AURORA BASKET JESI – ALBERGATORE PRO RBR RIMINI    70-82  

JESI, 2 febbraio 2020Micevic operato al ginocchio, Casagrande out ancora out per almeno quindici giorni, Migliori fermo per una contrattura.

Difficile chiedere di più all’Aurora di oggi, che per metà gara gioca al pari, anzi meglio, della lanciatissima Rimini (decima vittoria in fila). Ad un certo punto, come prevedibile, le energie fisiche e mentali sono finite per gli arancioblu, ma ancora una volta Bottioni e compagni non hanno spento la luce, sudando stremati fino all’ultimo pallone.

Cuore e determinazione non portano punti, ma l’applauso finale del pubblico è il giusto riconoscimento a giocatori e uomini che stanno dando tutto per la causa. Si gioca dopo il toccante minuto di silenzio in ricordo di Kobe Bryant.

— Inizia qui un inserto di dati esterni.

-- pv_equiv track=rewrite | github.com/alexarnautu/advent-of-code-2023 | day-3-2.py | __build_numbers_from_starting_positions
-- ===== SOURCE A (Python) =====
-- from typing import Generator, Tuple
-- from collections import defaultdict
--
-- ENGINE_SCHEMATIC = list[list[str]]
--
-- POSITION_WITH_START = tuple[int, int, int, int]
--
-- NAVIGATION_DIRECTIONS = (
--     (0, 1),
--     (1, 0),
--     (0, -1),
--     (-1, 0),
--     (1, 1),
--     (-1, -1),
--     (1, -1),
--     (-1, 1),
-- )
--
-- def __find_adjacent_digits_positions(
--     engine_schematic: ENGINE_SCHEMATIC,
-- ) -> Generator[POSITION_WITH_START, None, None]:
--     for row_index in range(len(engine_schematic)):
--         for column_index in range(len(engine_schematic[row_index])):
--             if not engine_schematic[row_index][column_index] == "*":
--                 continue
--
--             for row_direction, column_direction in NAVIGATION_DIRECTIONS:
--                 if (
--                     row_index + row_direction < 0
--                     or row_index + row_direction >= len(engine_schematic)
--                     or column_index + column_direction < 0
--                     or column_index + column_direction
--                     >= len(engine_schematic[row_index])
--                 ):
--                     continue
--
--                 if engine_schematic[row_index + row_direction][
--                     column_index + column_direction
--                 ].isdigit():
--                     yield (
--                         row_index,
--                         column_index,
--                         row_index + row_direction,
--                         column_index + column_direction,
--                     )
--
-- def __build_number_from_starting_position(
--     row_index: int, column_index: int, engine_schematic: ENGINE_SCHEMATIC
-- ) -> Tuple[int, int, int]:
--     left_index, right_index = column_index, column_index
--
--     while left_index >= 0 and engine_schematic[row_index][left_index - 1].isdigit():
--         left_index -= 1
--
--     while (
--         right_index < len(engine_schematic[row_index]) - 1
--         and engine_schematic[row_index][right_index + 1].isdigit()
--     ):
--         right_index += 1
--
--     return (
--         int("".join(engine_schematic[row_index][left_index : right_index + 1])),
--         left_index,
--         row_index,
--     )
--
-- def __build_numbers_from_starting_positions(
--     engine_schematic: ENGINE_SCHEMATIC,
-- ) -> dict[tuple[int, int], set[tuple[int, int, int]]]:
--     adjacent_digits_positions = __find_adjacent_digits_positions(engine_schematic)
--
--     numbers_grouped_by_starting_position = defaultdict(set)
--
--     for (
--         start_row_index,
--         start_column_index,
--         row_index,
--         column_index,
--     ) in adjacent_digits_positions:
--         number_and_range = __build_number_from_starting_position(
--             row_index, column_index, engine_schematic
--         )
--         numbers_grouped_by_starting_position[(start_row_index, start_column_index)].add(
--             number_and_range
--         )
--
--     return numbers_grouped_by_starting_position
-- ===== SOURCE B (Python) =====
-- # B: one pass per row precomputes, for every digit cell, the (number, start_column, row)
-- # triple of the maximal digit run containing it; each '*' then does O(1) table lookups
-- # per direction instead of re-expanding the number left and right for every neighbor.
--
-- NAVIGATION_DIRECTIONS = (
--     (0, 1),
--     (1, 0),
--     (0, -1),
--     (-1, 0),
--     (1, 1),
--     (-1, -1),
--     (1, -1),
--     (-1, 1),
-- )
--
--
-- def __build_numbers_from_starting_positions(engine_schematic):
--     # table[r][c] = (number, start_column, r) if cell (r, c) is a digit, else None
--     table = []
--     for r, row in enumerate(engine_schematic):
--         entries = []
--         c = 0
--         n = len(row)
--         while c < n:
--             if row[c].isdigit():
--                 stop = c
--                 while stop < n and row[stop].isdigit():
--                     stop += 1
--                 triple = (int("".join(row[c:stop])), c, r)
--                 entries.extend([triple] * (stop - c))
--                 c = stop
--             else:
--                 entries.append(None)
--                 c += 1
--         table.append(entries)
--
--     groups = {}
--     for r, row in enumerate(engine_schematic):
--         for c, cell in enumerate(row):
--             if cell != "*":
--                 continue
--             found = []
--             for dr, dc in NAVIGATION_DIRECTIONS:
--                 nr, nc = r + dr, c + dc
--                 if 0 <= nr < len(engine_schematic) and 0 <= nc < len(row):
--                     row_entries = table[nr]
--                     if nc < len(row_entries):
--                         t = row_entries[nc]
--                         if t is not None and t not in found:
--                             found.append(t)
--             if found:
--                 groups[(r, c)] = set(found)
--     return groups
-- ===== Notes on version B (the rewrite author's own statement) =====
-- stated objective: alternative
-- what changed: B precomputes, in one pass per row, a table mapping every digit cell to its full run triple (number, start column, row), so each '*' does table lookups per direction instead of A's re-expanding the number left and right for every star neighbour (trades a full-grid precompute pass for the per-neighbour scans; not measurably faster on the sampled inputs).
-- outside the precondition, e.g. on __build_numbers_from_starting_positions([['*'], ['1']]): A returns {(0, 0): {(1, -1, 1)}}, B returns {(0, 0): {(1, 0, 1)}}; on __build_numbers_from_starting_positions([['*', '.', '.'], ['1', '.', '2']]): A raises ValueError, B returns {(0, 0): {(1, 0, 1)}}
import Mathlib
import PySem

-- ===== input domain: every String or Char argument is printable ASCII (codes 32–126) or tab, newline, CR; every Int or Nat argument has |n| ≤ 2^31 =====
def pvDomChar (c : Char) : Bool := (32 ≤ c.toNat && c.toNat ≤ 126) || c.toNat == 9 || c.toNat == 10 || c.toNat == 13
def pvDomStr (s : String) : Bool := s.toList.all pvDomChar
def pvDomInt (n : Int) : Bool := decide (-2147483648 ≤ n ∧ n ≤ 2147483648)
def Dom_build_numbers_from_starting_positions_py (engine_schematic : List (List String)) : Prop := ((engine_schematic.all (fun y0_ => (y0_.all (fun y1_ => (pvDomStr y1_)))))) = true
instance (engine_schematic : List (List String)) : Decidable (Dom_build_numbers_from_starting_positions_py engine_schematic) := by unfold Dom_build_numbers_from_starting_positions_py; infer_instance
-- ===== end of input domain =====

-- B replaces A's per-neighbour left/right re-expansion of each number by a one-pass-per-row
-- table of run triples looked up per star neighbour (objective: alternative algorithm);
-- equality of the returned value is claimed on Pre_ below.

-- ===== PORT A =====

def pvDirs : List (Int × Int) := [(0,1),(1,0),(0,-1),(-1,0),(1,1),(-1,-1),(1,-1),(-1,1)]

def pvDigit (s : String) : Bool := PySem.Str.strIsdigit s

-- while left_index >= 0 and engine_schematic[row_index][left_index - 1].isdigit(): left_index -= 1
-- (at left_index = 0 Python reads index -1, the row's last cell: pyGetD models that wraparound)
def pvGoLeft (row : List String) : Nat → Int
  | 0 => if pvDigit (PySem.List.pyGetD row (-1) "") then -1 else 0
  | k+1 => if pvDigit (PySem.List.pyGetD row (k : Int) "") then pvGoLeft row k else ((k : Int) + 1)

-- while right_index < len(row) - 1 and engine_schematic[row_index][right_index + 1].isdigit():
--   right_index += 1
-- (fuel-based structural recursion; fuel row.length is enough, the loop body only reads the list)
def pvGoRightAux (row : List String) : Nat → Nat → Nat
  | 0, k => k
  | fuel+1, k =>
    if k + 1 < row.length ∧ pvDigit (PySem.List.pyGetD row ((k : Int) + 1) "") = true then
      pvGoRightAux row fuel (k + 1)
    else k

def pvGoRight (row : List String) (k : Nat) : Nat := pvGoRightAux row row.length k

-- __build_number_from_starting_position (column_index ≥ 0 is guaranteed by the caller's bound
-- guard, so Int.toNat is exact there)
def pvBuildNum (es : List (List String)) (r c : Int) : Int × Int × Int :=
  let row := PySem.List.pyGetD es r []
  let L := pvGoLeft row c.toNat
  let R := pvGoRight row c.toNat
  ((PySem.Int.ofStr? (PySem.Str.join "" (PySem.List.slice row (some L) (some ((R : Int) + 1))))).getD 0,
   L, r)

-- __find_adjacent_digits_positions
def pvFindAdj (es : List (List String)) : List (Int × Int × Int × Int) :=
  (PySem.List.pyRange 0 (es.length : Int)).flatMap (fun r =>
    (PySem.List.pyRange 0 ((PySem.List.pyGetD es r []).length : Int)).flatMap (fun c =>
      if PySem.List.pyGetD (PySem.List.pyGetD es r []) c "" == "*" then
        pvDirs.filterMap (fun d =>
          if r + d.1 < 0 ∨ r + d.1 ≥ (es.length : Int) ∨ c + d.2 < 0 ∨
              c + d.2 ≥ ((PySem.List.pyGetD es r []).length : Int) then none
          else if pvDigit (PySem.List.pyGetD (PySem.List.pyGetD es (r + d.1) []) (c + d.2) "") then
            some (r, c, r + d.1, c + d.2)
          else none)
      else []))

def build_numbers_from_starting_positions_py (engine_schematic : List (List String)) :
    List (Int × Int × List (Int × Int × Int)) :=
  (((pvFindAdj engine_schematic).foldl
      (fun d p =>
        PySem.Dict.modify d (p.1, p.2.1) PySem.Set.empty
          (fun s => PySem.Set.add s (pvBuildNum engine_schematic p.2.2.1 p.2.2.2)))
      PySem.Dict.empty).items).map (fun q => (q.1.1, q.1.2, q.2))

-- ===== PORT B =====

-- inner `while stop < n and row[stop].isdigit(): stop += 1` (fuel-based; row.length is enough)
def pvRunStopAux (row : List String) : Nat → Nat → Nat
  | 0, c => c
  | fuel+1, c =>
    if c < row.length ∧ pvDigit (row.getD c "") = true then pvRunStopAux row fuel (c + 1) else c

def pvRunStop (row : List String) (c : Nat) : Nat := pvRunStopAux row row.length c

-- the outer `while c < n` loop of B's table pass, producing one row of the table
-- (fuel-based; each iteration advances c by at least one, so fuel row.length is enough)
def pvRowEntriesAux (row : List String) (r : Int) : Nat → Nat → List (Option (Int × Int × Int))
  | 0, _ => []
  | fuel+1, c =>
    if c < row.length then
      if pvDigit (row.getD c "") = true then
        let stop := pvRunStop row c
        List.replicate (stop - c)
          (some ((PySem.Int.ofStr? (PySem.Str.join ""
                    (PySem.List.slice row (some (c : Int)) (some (stop : Int))))).getD 0,
                 (c : Int), r))
          ++ pvRowEntriesAux row r fuel stop
      else none :: pvRowEntriesAux row r fuel (c + 1)
    else []

def pvRowEntries (row : List String) (r : Int) : List (Option (Int × Int × Int)) :=
  pvRowEntriesAux row r row.length 0

def pvTableOf (es : List (List String)) : List (List (Option (Int × Int × Int))) :=
  (PySem.List.enumerate es).map (fun p => pvRowEntries p.2 p.1)

def build_numbers_from_starting_positions_py_alt (engine_schematic : List (List String)) :
    List (Int × Int × List (Int × Int × Int)) :=
  let table := pvTableOf engine_schematic
  (((PySem.List.enumerate engine_schematic).foldl (fun d rp =>
      (PySem.List.enumerate rp.2).foldl (fun d cp =>
        if cp.2 == "*" then
          let found := pvDirs.foldl (fun fd dir =>
            let nr := rp.1 + dir.1
            let nc := cp.1 + dir.2
            if 0 ≤ nr ∧ nr < (engine_schematic.length : Int) ∧ 0 ≤ nc ∧
                nc < ((rp.2).length : Int) then
              let rowE := PySem.List.pyGetD table nr []
              if nc < (rowE.length : Int) then
                match PySem.List.pyGetD rowE nc none with
                | some t => if t ∈ fd then fd else fd ++ [t]
                | none => fd
              else fd
            else fd) []
          if found.isEmpty then d else PySem.Dict.insert d (rp.1, cp.1) (PySem.Set.ofList found)
        else d) d)
      PySem.Dict.empty).items).map (fun q => (q.1.1, q.1.2, q.2))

Jesi si aggrappa alla verve di Sgorbati ma soffre terribilmente a rimbalzo, con l’ex Rinaldi a spadroneggiare sotto le plance. Coach Ghizzinardi mescola le difese, chiede aiuto ai giovanotti che rispondono presente e trova in Lovisotto un buon punto di riferimento offensivo.

Gli esterni arancio blu scaldano la mano e trasformano in oro gli scarichi da centro area. Dopo il 23-24 con cui si chiude il primo quarto, l’Aurora prende il comando delle operazioni e gestisce costantemente un piccolo vantaggio.

A quel punte le giacchette grigie diventano protagoniste in negativo. Un tecnico alla panchina e almeno due fischiare discutibili aiutano gli ospiti nel ricucire e creare un piccolo allungo.

Un parziale di 2-9 fa andare le squadre all’intervallo lungo sul 43-47.

I Romagnoli ripartono di slancio e lo 0-7 iniziale spezza in due la partita.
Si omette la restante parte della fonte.